C’è voluto Giuliano Ferrara – uno che è stato svezzato a latte e politica stando sulle ginocchia di Togliatti e che poi ha portato il suo leninismo in dote a Berlusconi e che dunque nulla ha mai avuto a che fare, neanche per sbaglio, con la storia del Pri lamalfiano – per ricordare (sul Foglio) ai “due galli nel pollaio” del (fu) Terzo Polo la lezione di Ugo La Malfa che, forte di uno straordinario bagaglio culturale e di idee programmatiche e di una ineguagliata capacità di visione politica, non si faceva cruccio del misero 3% che il suo partito, tanto ammirato ma poco votato, raggranellava. Ciò che contava era far circolare idee e progetti forti intermediando le relazioni tra le forze maggiormente dotate di consenso e dunque più esposte al populismo, costringendole a compromessi virtuosi. Certo, oggi non siamo più in regime di proporzionale puro, che consentiva alla piccola enclave repubblicana di contare enormemente più del suo peso parlamentare, ma è anche vero che la dismissione delle due chiese ideologiche che hanno tenuto banco nel Novecento ha potenzialmente reso più fluida la dinamica politica (purtroppo fin qui solo sulla carta), e quindi più facile il lavoro di chi vuol essere non la terza ma “l’altra” voce della politica italiana.

 

Di una formazione politica con caratteristiche lamalfiane c’è oggi più che mai un disperato bisogno, e non saranno gli errori – temo esiziali – di Calenda e Renzi a farlo venir meno. L’idea di fondere due partiti personali, e per di più attraverso un’operazione verticistica priva di qualunque apertura alla società civile e al mondo della cultura, era profondamente sbagliata, oltre che inattuabile. Meglio che sia abortita, piuttosto che nata e poi morta nella culla. Ora, siccome né il capo di Azione né quello di Italia Viva hanno organizzato un processo costituente e dato vita ad un congresso di un nascente vero partito, libero e aperto, ma hanno fallito – o fatto fallire – l’operazione in provetta di fondere le due loro “cose”, temendo entrambi che l’uno potesse lanciare l’opa ostile sull’altro, sarà bene che chi sente l’esigenza di promuovere quel nuovo soggetto politico che i due protagonisti del “ginepraio psichico” non hanno saputo o voluto realizzare, prenda il coraggio a due mani e ne avvii il processo fondativo.
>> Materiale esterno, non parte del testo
-- pv_equiv track=rewrite | github.com/irlxrd/IOT-SECURITY-ML-MODEL | CIC-IDS2017.py | find_label_column
-- ===== SOURCE A (Python) =====
-- def find_label_column(columns):
--     # try direct match 'label' ignoring case and surrounding spaces
--     for c in columns:
--         if c.strip().lower() == "label":
--             return c
--     # fallback: any column name containing 'label' (case-insensitive)
--     for c in columns:
--         if "label" in c.lower():
--             return c
--     return None
-- ===== SOURCE B (Python) =====
-- def find_label_column(columns):
--     fallback = None
--     for c in columns:
--         if c.strip().lower() == "label":
--             return c
--         if fallback is None and "label" in c.lower():
--             fallback = c
--     return fallback
-- ===== Notes on version B (the rewrite author's own statement) =====
-- stated objective: simpler
-- what changed: Replaces A's two sequential scans over the column list by a single pass that returns immediately on an exact 'label' match and remembers the first substring match as a fallback.
import Mathlib
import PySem

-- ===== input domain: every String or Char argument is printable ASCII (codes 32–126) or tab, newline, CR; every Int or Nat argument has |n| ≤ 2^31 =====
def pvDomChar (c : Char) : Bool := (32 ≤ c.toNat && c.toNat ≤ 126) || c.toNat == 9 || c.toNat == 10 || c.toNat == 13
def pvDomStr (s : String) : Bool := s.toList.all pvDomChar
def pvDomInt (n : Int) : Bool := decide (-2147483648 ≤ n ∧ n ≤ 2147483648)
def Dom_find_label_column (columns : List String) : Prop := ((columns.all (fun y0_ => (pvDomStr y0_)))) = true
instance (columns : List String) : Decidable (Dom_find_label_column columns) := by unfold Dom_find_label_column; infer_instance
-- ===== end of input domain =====

-- B replaces A's two sequential scans by a single pass that returns on an exact 'label' match
-- and remembers the first substring match as a fallback (objective: simpler; same cost).


-- ===== PORT A =====
-- first loop of A: return the first column whose stripped, lowered name equals "label"
def pvFindExact : List String → Option String
  | [] => none
  | c :: cs => if PySem.Str.lower (PySem.Str.strip c) = "label" then some c else pvFindExact cs

-- second loop of A: return the first column whose lowered name contains "label"
def pvFindSub : List String → Option String
  | [] => none
  | c :: cs => if PySem.Str.isIn "label" (PySem.Str.lower c) then some c else pvFindSub cs

def find_label_column (columns : List String) : Option String :=
  match pvFindExact columns with
  | some c => some c
  | none => pvFindSub columns

-- ===== PORT B =====
-- B: one pass; return on exact match, remember first substring match as fallback
def pvAltGo : List String → Option String → Option String
  | [], fallback => fallback
  | c :: cs, fallback =>
      if PySem.Str.lower (PySem.Str.strip c) = "label" then some c
      else pvAltGo cs
        (if fallback.isNone && PySem.Str.isIn "label" (PySem.Str.lower c) then some c else fallback)

def find_label_column_alt (columns : List String) : Option String :=
  pvAltGo columns none

-- ===== PRECONDITION & SPEC =====
def Spec_find_label_column (columns : List String) (out : Option String) : Prop := out = find_label_column_alt columns
instance (columns : List String) (out : Option String) : Decidable (Spec_find_label_column columns out) := by unfold Spec_find_label_column; infer_instance

-- ===== CLAIM (what is proved, stated in full; the proofs are below) =====
def Claim_equal_find_label_column : Prop := ∀ (columns : List String), Dom_find_label_column columns → Spec_find_label_column columns (find_label_column columns)

-- ===== LEMMAS AND PROOFS =====

-- ===== VERDICT (by name: the statement is the Claim_ definition above) =====
theorem pvAltGo_eq (cs : List String) (fb : Option String) :
    pvAltGo cs fb =
      match pvFindExact cs with
      | some x => some x
      | none => match fb with
                | some y => some y
                | none => pvFindSub cs := by
  induction cs generalizing fb with
  | nil => cases fb <;> rfl
  | cons c cs ih =>
    by_cases hx : PySem.Str.lower (PySem.Str.strip c) = "label"
    · simp [pvAltGo, pvFindExact, hx]
    · cases fb with
      | some y => simp [pvAltGo, pvFindExact, hx, ih]
      | none =>
        by_cases hs : PySem.Chars.isIn ['l','a','b','e','l'] (PySem.Chars.lower c.toList) = true <;>
          simp [pvAltGo, pvFindExact, pvFindSub, PySem.Str.isIn, hx, hs, ih] <;>
          cases pvFindExact cs <;> simp [hs]

theorem find_label_column_spec : Claim_equal_find_label_column := by
  intro columns _
  unfold Spec_find_label_column find_label_column find_label_column_alt
  rw [pvAltGo_eq]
Magari facendo una telefonata a Macron che potrebbe (e dovrebbe) essere interessato a far sorgere un partito transnazionale, con un dna autenticamente europeo. E sapendo che tanto Calenda – che non ha la necessaria caratura politica – quanto Renzi – che possiede tutte le doti di un politico ma è il primo nemico di se stesso e sembra avere altre mire – lasceranno pienamente inespresso il potenziale dell’area terzopolista.